• ACTIVITY: Report back every line in the data that includes the string "hmul".

• RECORDS PROVIDED:

-- pv_equiv track=rewrite | github.com/MDBijman/alphabet-cover-problem | src/compute.py | number_to_letters
-- ===== SOURCE A (Python) =====
-- def number_to_letters(n):
--     letters = []
--     i = 0
--     while i < 32:
--         if n & 1 == 1:
--             letters.append(chr(ord('a') + i))
--         i += 1
--         n = n >> 1
--     return letters
-- ===== SOURCE B (Python) =====
-- def number_to_letters(n):
--     n &= 0xFFFFFFFF  # Python's >> on negatives is arithmetic, so A reads the low 32 two's-complement bits
--     letters = []
--     while n:
--         i = (n & -n).bit_length() - 1
--         letters.append(chr(ord('a') + i))
--         n &= n - 1
--     return letters
-- ===== Notes on version B (the rewrite author's own statement) =====
-- stated objective: alternative
-- what changed: B replaces A's fixed scan over all 32 bit positions with a lowest-set-bit extraction loop (mask to 32 bits once, then repeatedly take (n & -n).bit_length()-1 and clear the bit), so it iterates only over the set bits.
import Mathlib
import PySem

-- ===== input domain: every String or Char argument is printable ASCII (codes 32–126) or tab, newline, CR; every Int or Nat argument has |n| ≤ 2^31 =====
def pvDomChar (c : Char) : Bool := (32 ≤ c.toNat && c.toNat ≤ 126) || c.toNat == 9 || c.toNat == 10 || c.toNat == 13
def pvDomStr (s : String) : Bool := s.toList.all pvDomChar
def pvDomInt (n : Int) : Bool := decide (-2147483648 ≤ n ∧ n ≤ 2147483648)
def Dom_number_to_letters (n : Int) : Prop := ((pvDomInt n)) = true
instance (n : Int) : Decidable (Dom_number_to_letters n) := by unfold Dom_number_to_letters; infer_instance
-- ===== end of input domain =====

-- B replaces A's fixed 32-position bit scan with a lowest-set-bit extraction loop over the set bits only (alternative algorithm, same exact output).

-- ===== PORT A =====
-- the while loop: i counts 0..31, n is shifted right each step (Python's arithmetic >> is Int's >>>)
def numToLettersScan (n : Int) (i : Nat) (letters : List String) : List String :=
  if i < 32 then
    numToLettersScan (n >>> 1) (i + 1)
      (if PySem.Int.band n 1 == 1 then letters ++ [String.ofList [Char.ofNat (97 + i)]] else letters)
  else letters
termination_by 32 - i

def number_to_letters (n : Int) : List String :=
  numToLettersScan n 0 []

-- ===== PORT B =====
-- the while loop of Source B; its state n is nonnegative throughout (it starts as n & 0xFFFFFFFF), so it is carried as a Nat.
-- (n & -n).bit_length() - 1 is ported literally via PySem.Int.band / PySem.Int.bitLength; n &= n - 1 is Nat's &&& (exact on nonnegatives)
def numToLettersPop (m : Nat) (letters : List String) : List String :=
  if h : m = 0 then letters
  else
    numToLettersPop (m &&& (m - 1))
      (letters ++ [String.ofList [Char.ofNat (97 + (PySem.Int.bitLength (PySem.Int.band (m : Int) (-(m : Int))) - 1))]])
termination_by m
decreasing_by
  exact lt_of_le_of_lt Nat.and_le_right (Nat.sub_one_lt h)

def number_to_letters_alt (n : Int) : List String :=
  numToLettersPop ((PySem.Int.band n 0xFFFFFFFF).toNat) []

-- ===== PRECONDITION & SPEC =====
def Spec_number_to_letters (n : Int) (out : List String) : Prop := out = number_to_letters_alt n
instance (n : Int) (out : List String) : Decidable (Spec_number_to_letters n out) := by unfold Spec_number_to_letters; infer_instance

-- ===== CLAIM (what is proved, stated in full; the proofs are below) =====
def Claim_equal_number_to_letters : Prop := ∀ (n : Int), Dom_number_to_letters n → Spec_number_to_letters n (number_to_letters n)

-- ===== LEMMAS AND PROOFS =====

-- the letter for bit index j
def pvLetter (j : Nat) : String := String.ofList [Char.ofNat (97 + j)]

-- indices of the set bits among the low f bits of m, in increasing order
def pvIdxs : Nat → Nat → List Nat
  | 0, _ => []
  | f + 1, m => (if m % 2 = 1 then [0] else []) ++ (pvIdxs f (m / 2)).map (· + 1)

-- the low-f-bits window of n, as Python computes it: n & (2^f - 1)
def pvWin (f : Nat) (n : Int) : Nat := (PySem.Int.band n ((2 : Int) ^ f - 1)).toNat

theorem pvIdxs_zero (f : Nat) : pvIdxs f 0 = [] := by
  induction f with
  | zero => rfl
  | succ f ih => simp [pvIdxs, ih]

theorem pvMask_cast (f : Nat) : ((2 : Int) ^ f - 1) = ((2 ^ f - 1 : Nat) : Int) := by
  have : (1 : Nat) ≤ 2 ^ f := Nat.one_le_two_pow
  push_cast [this]
  ring

theorem pvWin_ofNat (f m : Nat) : pvWin f (Int.ofNat m) = m % 2 ^ f := by
  simp only [pvWin, pvMask_cast]
  rw [show (Int.ofNat m) = ((m : Nat) : Int) from rfl, PySem.Int.band_natCast,
    Nat.and_two_pow_sub_one_eq_mod]
  exact Int.toNat_natCast _

theorem pvWin_negSucc (f p : Nat) : pvWin f (Int.negSucc p) = 2 ^ f - 1 - p % 2 ^ f := by
  have hge : (0 : Int) ≤ (2 : Int) ^ f - 1 := by
    rw [pvMask_cast]; exact_mod_cast Nat.zero_le _
  simp only [pvWin, PySem.Int.band]
  rw [if_neg (not_le.mpr (Int.negSucc_lt_zero p)), if_pos hge]
  have h1 : (-(Int.negSucc p) - 1).toNat = p := by
    rw [Int.negSucc_eq]; omega
  have h2 : ((2 : Int) ^ f - 1).toNat = 2 ^ f - 1 := by
    rw [pvMask_cast]; exact Int.toNat_natCast _
  rw [h1, h2, Nat.land_comm, Nat.and_two_pow_sub_one_eq_mod]
  simp

theorem pvMod_split (q r0 c : Nat) (hc : 0 < c) (hr : r0 < 2) :
    (2 * q + r0) % (2 * c) = 2 * (q % c) + r0 := by
  have hd : c * (q / c) + q % c = q := Nat.div_add_mod q c
  have hmul : (q / c) * (2 * c) = 2 * (c * (q / c)) := by ring
  conv_lhs => rw [show 2 * q + r0 = (2 * (q % c) + r0) + (q / c) * (2 * c) by rw [hmul]; omega]
  rw [Nat.add_mul_mod_self_right]
  exact Nat.mod_eq_of_lt (by have := Nat.mod_lt q hc; omega)

-- window recurrences, matching A's loop step
theorem pvWin_parity (f : Nat) (n : Int) :
    pvWin (f + 1) n % 2 = (if PySem.Int.band n 1 == 1 then 1 else 0) := by
  cases n with
  | ofNat m =>
    rw [pvWin_ofNat, Nat.mod_mod_of_dvd _ ⟨2 ^ f, by ring⟩]
    have h2 : PySem.Int.band (Int.ofNat m) 1 = ((m &&& 1 : Nat) : Int) := by
      rw [show (Int.ofNat m) = ((m : Nat) : Int) from rfl,
        show (1 : Int) = ((1 : Nat) : Int) from rfl, PySem.Int.band_natCast]
    rw [h2, Nat.and_one_is_mod]
    rcases Nat.mod_two_eq_zero_or_one m with h | h <;> simp [h]
  | negSucc p =>
    rw [pvWin_negSucc]
    have hband : PySem.Int.band (Int.negSucc p) 1 = ((1 - (1 &&& p) : Nat) : Int) := by
      simp only [PySem.Int.band]
      rw [if_neg (not_le.mpr (Int.negSucc_lt_zero p)), if_pos (by norm_num)]
      have h1 : (-(Int.negSucc p) - 1).toNat = p := by rw [Int.negSucc_eq]; omega
      norm_num [h1]
    have h1p : (1 &&& p) = p % 2 := by rw [Nat.land_comm, Nat.and_one_is_mod]
    rw [hband, h1p]
    have hE : 2 ^ (f + 1) = 2 * 2 ^ f := by ring
    have hrlt : p % 2 ^ (f + 1) < 2 ^ (f + 1) := Nat.mod_lt p (by positivity)
    have hrpar : p % 2 ^ (f + 1) % 2 = p % 2 := Nat.mod_mod_of_dvd _ ⟨2 ^ f, by ring⟩
    have hf1 : (1 : Nat) ≤ 2 ^ f := Nat.one_le_two_pow
    rcases Nat.mod_two_eq_zero_or_one p with h | h
    · rw [h] at hrpar
      norm_num [h]
      omega
    · rw [h] at hrpar
      norm_num [h]
      omega

theorem pvWin_shift (f : Nat) (n : Int) :
    pvWin (f + 1) n / 2 = pvWin f (n >>> 1) := by
  cases n with
  | ofNat m =>
    have hsh : (Int.ofNat m) >>> (1 : Int) = Int.ofNat (m / 2) := rfl
    rw [hsh, pvWin_ofNat, pvWin_ofNat]
    have := pvMod_split (m / 2) (m % 2) (2 ^ f) (by positivity) (Nat.mod_lt m (by norm_num))
    have hm : 2 * (m / 2) + m % 2 = m := Nat.div_add_mod m 2
    rw [hm] at this
    have hE : 2 ^ (f + 1) = 2 * 2 ^ f := by ring
    rw [hE]
    omega
  | negSucc p =>
    have hsh : (Int.negSucc p) >>> (1 : Int) = Int.negSucc (p / 2) := rfl
    rw [hsh, pvWin_negSucc, pvWin_negSucc]
    have := pvMod_split (p / 2) (p % 2) (2 ^ f) (by positivity) (Nat.mod_lt p (by norm_num))
    have hm : 2 * (p / 2) + p % 2 = p := Nat.div_add_mod p 2
    rw [hm] at this
    have hE : 2 ^ (f + 1) = 2 * 2 ^ f := by ring
    have hs : (p / 2) % 2 ^ f < 2 ^ f := Nat.mod_lt _ (by positivity)
    have hf1 : (1 : Nat) ≤ 2 ^ f := Nat.one_le_two_pow
    rw [hE]
    omega

-- A's loop produces the letters of the set bits of the low (32 - i) window, labelled from i
theorem scan_spec (f : Nat) : ∀ (i : Nat) (n : Int) (acc : List String), i + f = 32 →
    numToLettersScan n i acc = acc ++ (pvIdxs f (pvWin f n)).map (fun j => pvLetter (i + j)) := by
  induction f with
  | zero =>
    intro i n acc h
    rw [numToLettersScan]
    simp [pvIdxs, show ¬ i < 32 by omega]
  | succ f ih =>
    intro i n acc h
    rw [numToLettersScan, if_pos (by omega), ih (i + 1) (n >>> 1) _ (by omega),
      ← pvWin_shift f n]
    have hp := pvWin_parity f n
    have hfun : ∀ L : List Nat, (L.map (· + 1)).map (fun j => pvLetter (i + j))
        = L.map (fun j => pvLetter (i + 1 + j)) := by
      intro L
      rw [List.map_map]
      exact List.map_congr_left (fun j _ => by simp [Function.comp]; congr 1; omega)
    by_cases hb : PySem.Int.band n 1 = 1
    · simp only [hb, beq_self_eq_true, if_true] at hp ⊢
      simp only [pvIdxs, hp, List.map_append, hfun]
      simp [pvLetter]
    · have hbeq : (PySem.Int.band n 1 == 1) = false := by simp [hb]
      simp only [hbeq, Bool.false_eq_true, if_false] at hp ⊢
      simp [pvIdxs, hp, hfun]

-- ===== B-side bit lemmas =====

theorem land_bit0_bit1 (a b : Nat) : (2 * a) &&& (2 * b + 1) = 2 * (a &&& b) := by
  apply Nat.eq_of_testBit_eq
  intro i
  cases i with
  | zero => simp [Nat.testBit_zero, Nat.mul_mod_right]
  | succ i =>
    have e1 : (2 * a) / 2 = a := by omega
    have e2 : (2 * b + 1) / 2 = b := by omega
    have e3 : (2 * (a &&& b)) / 2 = a &&& b := by omega
    rw [Nat.testBit_land, Nat.testBit_add_one, Nat.testBit_add_one, Nat.testBit_add_one,
      e1, e2, e3, Nat.testBit_land]

theorem land_bit1_bit0 (a b : Nat) : (2 * a + 1) &&& (2 * b) = 2 * (a &&& b) := by
  apply Nat.eq_of_testBit_eq
  intro i
  cases i with
  | zero => simp [Nat.testBit_zero, Nat.mul_mod_right]
  | succ i =>
    have e1 : (2 * a + 1) / 2 = a := by omega
    have e2 : (2 * b) / 2 = b := by omega
    have e3 : (2 * (a &&& b)) / 2 = a &&& b := by omega
    rw [Nat.testBit_land, Nat.testBit_add_one, Nat.testBit_add_one, Nat.testBit_add_one,
      e1, e2, e3, Nat.testBit_land]

-- clearing the lowest set bit: (2^t (2k+1)) & (2^t (2k+1) - 1) = 2^(t+1) k
theorem land_pred_pow (t : Nat) : ∀ k : Nat,
    (2 ^ t * (2 * k + 1)) &&& (2 ^ t * (2 * k + 1) - 1) = 2 ^ (t + 1) * k := by
  induction t with
  | zero =>
    intro k
    have h := land_bit1_bit0 k k
    simp only [Nat.and_self] at h
    simpa using h
  | succ t ih =>
    intro k
    have hm : 2 ^ t * (2 * k + 1) ≠ 0 := by positivity
    have h1 : 2 ^ (t + 1) * (2 * k + 1) = 2 * (2 ^ t * (2 * k + 1)) := by ring
    have h2 : 2 ^ (t + 1) * (2 * k + 1) - 1 = 2 * (2 ^ t * (2 * k + 1) - 1) + 1 := by omega
    rw [h2, h1, land_bit0_bit1, ih k]
    ring

-- Python's (m & -m) for a positive m, via PySem.Int.band
theorem band_neg_self (m : Nat) (hm : m ≠ 0) :
    PySem.Int.band (m : Int) (-(m : Int)) = ((m - (m &&& (m - 1)) : Nat) : Int) := by
  simp only [PySem.Int.band]
  rw [if_pos (by positivity), if_neg (by omega)]
  have h1 : (-(-(m : Int)) - 1).toNat = m - 1 := by omega
  rw [h1]
  simp

theorem bitLength_two_pow (t : Nat) : PySem.Int.bitLength ((2 ^ t : Nat) : Int) = t + 1 := by
  induction t with
  | zero => decide
  | succ t ih =>
    rw [PySem.Int.bitLength_natCast (by positivity),
      show 2 ^ (t + 1) / 2 = 2 ^ t by omega]
    omega

-- pvIdxs pops the lowest set bit in front
theorem pvIdxs_pop (t : Nat) : ∀ (f k : Nat), 2 ^ t * (2 * k + 1) < 2 ^ f →
    pvIdxs f (2 ^ t * (2 * k + 1)) = t :: pvIdxs f (2 ^ (t + 1) * k) := by
  induction t with
  | zero =>
    intro f k hf
    match f with
    | 0 => norm_num at hf
    | f + 1 =>
      simp only [pvIdxs]
      rw [show 2 ^ 0 * (2 * k + 1) = 2 * k + 1 by ring, show 2 ^ (0 + 1) * k = 2 * k by ring]
      simp [Nat.mul_add_div (by norm_num : 0 < 2), Nat.mul_mod_right,
        Nat.mul_div_cancel_left _ (by norm_num : 0 < 2)]
  | succ t ih =>
    intro f k hf
    match f with
    | 0 => exfalso
           have h0 : 0 < 2 ^ (t + 1) * (2 * k + 1) := by positivity
           norm_num at hf
    | f + 1 =>
      simp only [pvIdxs]
      have h1 : 2 ^ (t + 1) * (2 * k + 1) % 2 = 0 := by
        have : 2 ^ (t + 1) * (2 * k + 1) = 2 * (2 ^ t * (2 * k + 1)) := by ring
        omega
      have h2 : 2 ^ (t + 1) * (2 * k + 1) / 2 = 2 ^ t * (2 * k + 1) := by
        have : 2 ^ (t + 1) * (2 * k + 1) = 2 * (2 ^ t * (2 * k + 1)) := by ring
        omega
      have h3 : 2 ^ (t + 1 + 1) * k % 2 = 0 := by
        have : 2 ^ (t + 1 + 1) * k = 2 * (2 ^ (t + 1) * k) := by ring
        omega
      have h4 : 2 ^ (t + 1 + 1) * k / 2 = 2 ^ (t + 1) * k := by
        have : 2 ^ (t + 1 + 1) * k = 2 * (2 ^ (t + 1) * k) := by ring
        omega
      have hlt : 2 ^ t * (2 * k + 1) < 2 ^ f := by
        have ha : 2 ^ (t + 1) * (2 * k + 1) = 2 * (2 ^ t * (2 * k + 1)) := by ring
        have hp : 2 ^ (f + 1) = 2 * 2 ^ f := by ring
        omega
      rw [h1, h2, h3, h4]
      simp only [show ¬ (0 : Nat) = 1 by omega, if_false, List.nil_append]
      rw [ih f k hlt]
      simp

-- B's loop produces the letters of the set bits, in increasing order
theorem pop_spec (m : Nat) : ∀ (f : Nat) (acc : List String), m < 2 ^ f →
    numToLettersPop m acc = acc ++ (pvIdxs f m).map pvLetter := by
  induction m using Nat.strong_induction_on with
  | _ m ih =>
    intro f acc hf
    by_cases hm : m = 0
    · subst hm
      rw [numToLettersPop]
      simp [pvIdxs_zero]
    · obtain ⟨t, k', hodd, hmk⟩ := Nat.exists_eq_two_pow_mul_odd hm
      obtain ⟨k, hk⟩ := hodd
      have hmk' : m = 2 ^ t * (2 * k + 1) := by rw [hmk, hk]
      rw [numToLettersPop, dif_neg hm]
      have hd : m &&& (m - 1) = 2 ^ (t + 1) * k := by
        rw [hmk']; exact land_pred_pow t k
      have hsub : m - (m &&& (m - 1)) = 2 ^ t := by
        rw [hd, hmk', show 2 ^ t * (2 * k + 1) = 2 ^ (t + 1) * k + 2 ^ t by ring,
          Nat.add_sub_cancel_left]
      have hband : PySem.Int.band (m : Int) (-(m : Int)) = ((2 ^ t : Nat) : Int) := by
        rw [band_neg_self m hm, hsub]
      have hlen : PySem.Int.bitLength (PySem.Int.band (m : Int) (-(m : Int))) - 1 = t := by
        rw [hband, bitLength_two_pow]
        omega
      have hdlt : m &&& (m - 1) < m := lt_of_le_of_lt Nat.and_le_right (Nat.sub_one_lt hm)
      rw [ih _ hdlt f _ (lt_trans hdlt hf)]
      rw [hlen]
      conv_rhs => rw [hmk']
      rw [pvIdxs_pop t f k (by rw [← hmk']; exact hf), hd]
      simp [pvLetter]

-- the masked seed of B is the 32-bit window, and it is < 2^32
theorem seed_eq_win (n : Int) : (PySem.Int.band n 0xFFFFFFFF).toNat = pvWin 32 n := by
  rw [show (0xFFFFFFFF : Int) = (2 : Int) ^ 32 - 1 by norm_num]
  rfl

theorem win_lt (n : Int) : pvWin 32 n < 2 ^ 32 := by
  cases n with
  | ofNat m =>
    rw [pvWin_ofNat]
    exact Nat.mod_lt m (by norm_num)
  | negSucc p =>
    rw [pvWin_negSucc]
    have : p % 2 ^ 32 < 2 ^ 32 := Nat.mod_lt p (by norm_num)
    omega

-- ===== VERDICT (by name: the statement is the Claim_ definition above) =====
theorem number_to_letters_spec : Claim_equal_number_to_letters := by
  intro n _
  unfold Spec_number_to_letters number_to_letters number_to_letters_alt
  rw [scan_spec 32 0 n [] rfl, seed_eq_win, pop_spec (pvWin 32 n) 32 [] (win_lt n)]
  simp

• TASK ANSWER:
  have hmul : (q / c) * (2 * c) = 2 * (c * (q / c)) := by ring
  conv_lhs => rw [show 2 * q + r0 = (2 * (q % c) + r0) + (q / c) * (2 * c) by rw [hmul]; omega]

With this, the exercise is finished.